Маленький рыцарь спрятал лицо в ладони, его охватила печаль нежданная и оттого такая горькая.
Заглоба умолк, поглядел с тревогой и наконец сказал:
- Михал, что с тобой? Скажи бога ради!
- Столько их, молодых, красивых, на белом свете, - отвечал Володыевский, - живут, дышат, и только моей овечки нет среди них, одну ее
никогда я больше не увижу!..
Тут горло у него перехватило, он опустил голову на край стола и, стиснув зубы, тихо прошептал:
- Боже! Боже!

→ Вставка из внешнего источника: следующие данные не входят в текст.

-- pv_equiv track=rewrite | github.com/JihoonNoahLee/baekjoon | 1966/1966.py | find_print_order
-- ===== SOURCE A (Python) =====
-- from collections import deque
--
-- def find_print_order(priorities: list[int], target_idx: int) -> int:
--     queue: deque = deque([(idx, priority) for idx, priority
--                           in enumerate(priorities)])
--     count: int = 0
--
--     while queue:
--         doc = queue.popleft()
--         if any(doc[1] < q_doc[1] for q_doc in queue):
--             queue.append(doc)
--         else:
--             count += 1
--             if doc[0] == target_idx:
--                 break
--     return count
-- ===== SOURCE B (Python) =====
-- def find_print_order(priorities: list[int], target_idx: int) -> int:
--     # Instead of popping/requeuing one element at a time with an O(n) rescan per pop,
--     # jump directly to the first maximum, rotate the list there, and print it.
--     order = list(enumerate(priorities))
--     count = 0
--     while order:
--         m = max(p for _, p in order)
--         j = next(i for i, (_, p) in enumerate(order) if p == m)
--         idx = order[j][0]
--         order = order[j + 1:] + order[:j]
--         count += 1
--         if idx == target_idx:
--             break
--     return count
-- ===== Notes on version B (the rewrite author's own statement) =====
-- stated objective: faster
-- what changed: B drops the deque pop/any-rescan/requeue simulation entirely: it locates the first maximum-priority document directly, rotates the list past it and prints it, one print per iteration, removing the per-pop O(n) rescan and the one-element-at-a-time requeue churn.
import Mathlib
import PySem

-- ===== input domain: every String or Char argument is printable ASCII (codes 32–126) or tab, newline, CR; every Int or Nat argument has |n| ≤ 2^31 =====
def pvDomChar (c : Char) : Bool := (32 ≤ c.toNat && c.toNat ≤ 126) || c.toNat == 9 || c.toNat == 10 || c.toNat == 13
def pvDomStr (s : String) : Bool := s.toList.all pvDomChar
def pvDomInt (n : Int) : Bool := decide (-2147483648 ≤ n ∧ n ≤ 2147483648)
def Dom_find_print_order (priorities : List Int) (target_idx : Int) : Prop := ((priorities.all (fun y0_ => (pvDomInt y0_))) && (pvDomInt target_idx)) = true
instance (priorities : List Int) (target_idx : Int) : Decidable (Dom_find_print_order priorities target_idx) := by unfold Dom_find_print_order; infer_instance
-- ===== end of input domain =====

-- B replaces A's pop / rescan / requeue simulation by jumping straight to the first
-- maximum-priority document and rotating the list there (objective: alternative algorithm).

-- ===== PORT A =====

-- maximum priority in the queue (used only by the termination measure of the A-side loop)
def pvMaxP (q : List (Int × Int)) : Int :=
  (PySem.List.max? (q.map Prod.snd) (fun y => y)).getD 0

-- index of the first document of maximal priority (termination measure of the A-side loop)
def pvMIdx (q : List (Int × Int)) : Nat :=
  q.findIdx (fun e => decide (pvMaxP q ≤ e.2))

-- termination fact for pvLoopA, cited by name in its decreasing_by
theorem pvMIdx_requeue (d : (Int × Int)) (rest : List (Int × Int))
    (h : rest.any (fun e => decide (d.2 < e.2)) = true) :
    pvMIdx (rest ++ [d]) < pvMIdx (d :: rest) := by
  obtain ⟨e, he, hde⟩ := List.any_eq_true.mp h
  simp only [decide_eq_true_eq] at hde
  -- the maximum of d :: rest
  obtain ⟨m, hm⟩ : ∃ m, PySem.List.max? ((d :: rest).map Prod.snd) (fun y => y) = some m := by
    cases hmm : PySem.List.max? ((d :: rest).map Prod.snd) (fun y => y) with
    | none => simp [PySem.List.max?_eq_none_iff] at hmm
    | some m => exact ⟨m, rfl⟩
  have hmem : m ∈ (d :: rest).map Prod.snd := PySem.List.max?_mem hm
  have hmax : ∀ y ∈ (d :: rest).map Prod.snd, y ≤ m := fun y hy => PySem.List.max?_isMax hm y hy
  have hdm : d.2 < m := lt_of_lt_of_le hde (hmax e.2 (List.mem_map_of_mem (List.mem_cons_of_mem d he)))
  -- same maximum for the rotated queue (same elements)
  obtain ⟨m', hm'⟩ : ∃ m', PySem.List.max? ((rest ++ [d]).map Prod.snd) (fun y => y) = some m' := by
    cases hmm : PySem.List.max? ((rest ++ [d]).map Prod.snd) (fun y => y) with
    | none => simp [PySem.List.max?_eq_none_iff] at hmm
    | some m' => exact ⟨m', rfl⟩
  have hperm : ((rest ++ [d]).map Prod.snd).Perm ((d :: rest).map Prod.snd) :=
    List.Perm.map _ (List.perm_append_singleton d rest)
  have hmem' : m' ∈ (rest ++ [d]).map Prod.snd := PySem.List.max?_mem hm'
  have hmax' : ∀ y ∈ (rest ++ [d]).map Prod.snd, y ≤ m' := fun y hy => PySem.List.max?_isMax hm' y hy
  have hmm' : m' = m := le_antisymm (hmax _ (hperm.mem_iff.mp hmem')) (hmax' _ (hperm.mem_iff.mpr hmem))
  -- m is attained in rest (not at d, since d.2 < m)
  have hrest : ∃ x ∈ rest, (decide (m ≤ x.2)) = true := by
    rcases List.mem_map.mp hmem with ⟨x, hx, hx2⟩
    cases hx with
    | head => omega
    | tail _ hx => exact ⟨x, hx, by simp [hx2]⟩
  have hlt : rest.findIdx (fun e => decide (m ≤ e.2)) < rest.length :=
    List.findIdx_lt_length_of_exists hrest
  have hd : decide (m ≤ d.2) = false := by simp; omega
  have h1 : pvMIdx (d :: rest) = List.findIdx (fun e => decide (m ≤ e.2)) rest + 1 := by
    simp only [pvMIdx, pvMaxP, hm, Option.getD_some, List.findIdx_cons, hd, cond_false]
  have h2 : pvMIdx (rest ++ [d]) = List.findIdx (fun e => decide (m ≤ e.2)) rest := by
    simp only [pvMIdx, pvMaxP, hm', hmm', Option.getD_some, List.findIdx_append, if_pos hlt]
  omega

-- the while loop of A: pop the front document, requeue it if any queued document has
-- a higher priority, otherwise print it (count += 1) and stop when it is the target
def pvLoopA (t : Int) (q : List (Int × Int)) (c : Int) : Int :=
  match q with
  | [] => c
  | d :: rest =>
    if rest.any (fun e => decide (d.2 < e.2)) then      -- any(doc[1] < q_doc[1] for q_doc in queue)
      pvLoopA t (rest ++ [d]) c                          -- queue.append(doc)
    else if d.1 = t then c + 1                           -- count += 1; break
    else pvLoopA t rest (c + 1)                          -- count += 1
termination_by (q.length, pvMIdx q)
decreasing_by
  · simp only [List.length_append, List.length_cons, List.length_nil]
    exact Prod.Lex.right _ (pvMIdx_requeue d rest (by assumption))
  · exact Prod.Lex.left _ _ (by simp)

def find_print_order (priorities : List Int) (target_idx : Int) : Int :=
  pvLoopA target_idx (PySem.List.enumerate priorities 0) 0

-- ===== PORT B =====

-- termination facts for pvLoopB, cited by name in its decreasing_by
theorem pv_findIdx_max_lt (d : Int × Int) (rest : List (Int × Int)) :
    (d :: rest).findIdx (fun e => decide (e.2 = (PySem.List.max? ((d :: rest).map Prod.snd) (fun y => y)).getD 0)) < (d :: rest).length := by
  obtain ⟨m, hm⟩ : ∃ m, PySem.List.max? ((d :: rest).map Prod.snd) (fun y => y) = some m := by
    cases hmm : PySem.List.max? ((d :: rest).map Prod.snd) (fun y => y) with
    | none => simp [PySem.List.max?_eq_none_iff] at hmm
    | some m => exact ⟨m, rfl⟩
  apply List.findIdx_lt_length_of_exists
  rcases List.mem_map.mp (PySem.List.max?_mem hm) with ⟨x, hx, hx2⟩
  exact ⟨x, hx, by simp only [hm, Option.getD_some, hx2, decide_eq_true_eq]⟩

theorem pv_slice_rot_length_lt {α : Type} (q : List α) (j : Nat) (hj : j < q.length) :
    (PySem.List.slice q (some ((j : Int) + 1)) none ++ PySem.List.slice q none (some (j : Int))).length < q.length := by
  have h1 : PySem.List.slice q (some ((j : Int) + 1)) none = q.drop (j + 1) := by
    rw [show ((j : Int) + 1) = ((j + 1 : Nat) : Int) by push_cast; ring]
    exact PySem.List.slice_from_natCast q (j + 1)
  have h2 : PySem.List.slice q none (some (j : Int)) = q.take j :=
    PySem.List.slice_to_natCast q j
  rw [h1, h2]
  simp [List.length_drop, List.length_take]
  omega

-- the while loop of B: find the first document of maximal priority, print it,
-- and continue with the queue rotated past it
def pvLoopB (t : Int) (q : List (Int × Int)) (c : Int) : Int :=
  match q with
  | [] => c
  | d :: rest =>
    let m := (PySem.List.max? ((d :: rest).map Prod.snd) (fun y => y)).getD 0  -- max(p for _, p in order); getD total-guard, list nonempty
    let j := (d :: rest).findIdx (fun e => decide (e.2 = m))                   -- next(i for i, (_, p) in enumerate(order) if p == m)
    let idx := ((d :: rest)[j]?.getD d).1                                      -- order[j][0]; getD total-guard, j is in range
    let q' := PySem.List.slice (d :: rest) (some ((j : Int) + 1)) none
              ++ PySem.List.slice (d :: rest) none (some (j : Int))            -- order[j+1:] + order[:j]
    if idx = t then c + 1 else pvLoopB t q' (c + 1)
termination_by q.length
decreasing_by
  exact pv_slice_rot_length_lt (d :: rest) _ (pv_findIdx_max_lt d rest)

def find_print_order_alt (priorities : List Int) (target_idx : Int) : Int :=
  pvLoopB target_idx (PySem.List.enumerate priorities 0) 0

-- ===== PRECONDITION & SPEC =====
def Spec_find_print_order (priorities : List Int) (target_idx : Int) (out : Int) : Prop := out = find_print_order_alt priorities target_idx
instance (priorities : List Int) (target_idx : Int) (out : Int) : Decidable (Spec_find_print_order priorities target_idx out) := by unfold Spec_find_print_order; infer_instance

-- ===== CLAIM (what is proved, stated in full; the proofs are below) =====
def Claim_equal_find_print_order : Prop := ∀ (priorities : List Int) (target_idx : Int), Dom_find_print_order priorities target_idx → Spec_find_print_order priorities target_idx (find_print_order priorities target_idx)

-- ===== LEMMAS AND PROOFS =====

-- the maximum value of a list is invariant under permutation
theorem pv_max?_getD_perm (l₁ l₂ : List Int) (hp : l₁.Perm l₂) :
    (PySem.List.max? l₁ (fun y => y)).getD 0 = (PySem.List.max? l₂ (fun y => y)).getD 0 := by
  cases hl : l₁ with
  | nil => subst hl; rw [List.nil_perm] at hp; subst hp; rfl
  | cons a l =>
    subst hl
    obtain ⟨m, hm⟩ : ∃ m, PySem.List.max? (a :: l) (fun y => y) = some m := by
      cases hmm : PySem.List.max? (a :: l) (fun y => y) with
      | none => simp [PySem.List.max?_eq_none_iff] at hmm
      | some m => exact ⟨m, rfl⟩
    obtain ⟨m', hm'⟩ : ∃ m', PySem.List.max? l₂ (fun y => y) = some m' := by
      cases hmm : PySem.List.max? l₂ (fun y => y) with
      | none => rw [PySem.List.max?_eq_none_iff] at hmm; subst hmm; simp [List.perm_nil] at hp
      | some m' => exact ⟨m', rfl⟩
    rw [hm, hm']
    have h1 : m ∈ a :: l := PySem.List.max?_mem hm
    have h2 : m' ∈ l₂ := PySem.List.max?_mem hm'
    have h3 : ∀ y ∈ a :: l, y ≤ m := fun y hy => PySem.List.max?_isMax hm y hy
    have h4 : ∀ y ∈ l₂, y ≤ m' := fun y hy => PySem.List.max?_isMax hm' y hy
    simp only [Option.getD_some]
    exact le_antisymm (h4 _ (hp.mem_iff.mp h1)) (h3 _ (hp.mem_iff.mpr h2))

Боже!..
ГЛАВА VII
Панна Бася все же упросила Володыевского, чтоб он научил ее правилам поединка, а он и не отказывался, потому что хоть и отдавал
предпочтение Дрогоевской, но за эти дни успел привязаться к Басе, а, впрочем, трудно было бы ее не любить.
И вот как-то утром, наслушавшись Басиных хвастливых уверений, что она вполне владеет саблей и не всякий сумеет отразить ее удары,
Володыевский начал первый урок.
- Меня старые солдаты учили, - хвасталась Бася, - они-то умеют на саблях драться... Еще неизвестно, найдутся ли среди вас такие.
- Помилуй, душа моя, - воскликнул Заглоба, - да таких, как мы, в целом свете не сыщешь!
- А мне хотелось бы доказать, что и я не хуже. Не надеюсь, но хотела бы!
- Стрелять из мушкетона, пожалуй, и я сумела бы, - сказала со смехом пани Маковецкая.
- О боже! - воскликнул пан Заглоба. - Сдается мне, в Латычеве одни амазонки обитают!
Тут он обратился к Дрогоевской:
- А ты, сударыня, каким оружием лучше владеешь?
- Никаким, - отвечала Кшися.
- Ага! Никаким! - воскликнула Баська.
И, передразнивая Кшисю, запела:
Если стремится в сердце вонзиться
Злая стрела Купидона.
- Этим-то оружием она владеет недурно, будьте спокойны! - добавила Бася, обращаясь к Володыевскому и Заглобе. - И стреляет недурно.
- Выходи, сударыня! - сказал пан Михал, стараясь скрыть легкое замешательство.
- Ох, боже! Если бы все получилось, как я хочу! - воскликнула Бася, зардевшись от радости.
И тотчас же стала в позицию: в правой руке она держала легкую польскую сабельку, левую спрятала за спину, наклонилась вперед, высоко подняв
голову, ноздри у нее раздувались, и была она при этом такая румяная и хорошенькая, что Заглоба шепнул пани Маковецкой:
- Ни одна сулейка, даже со столетним венгерским, так бы не потешила мою душу!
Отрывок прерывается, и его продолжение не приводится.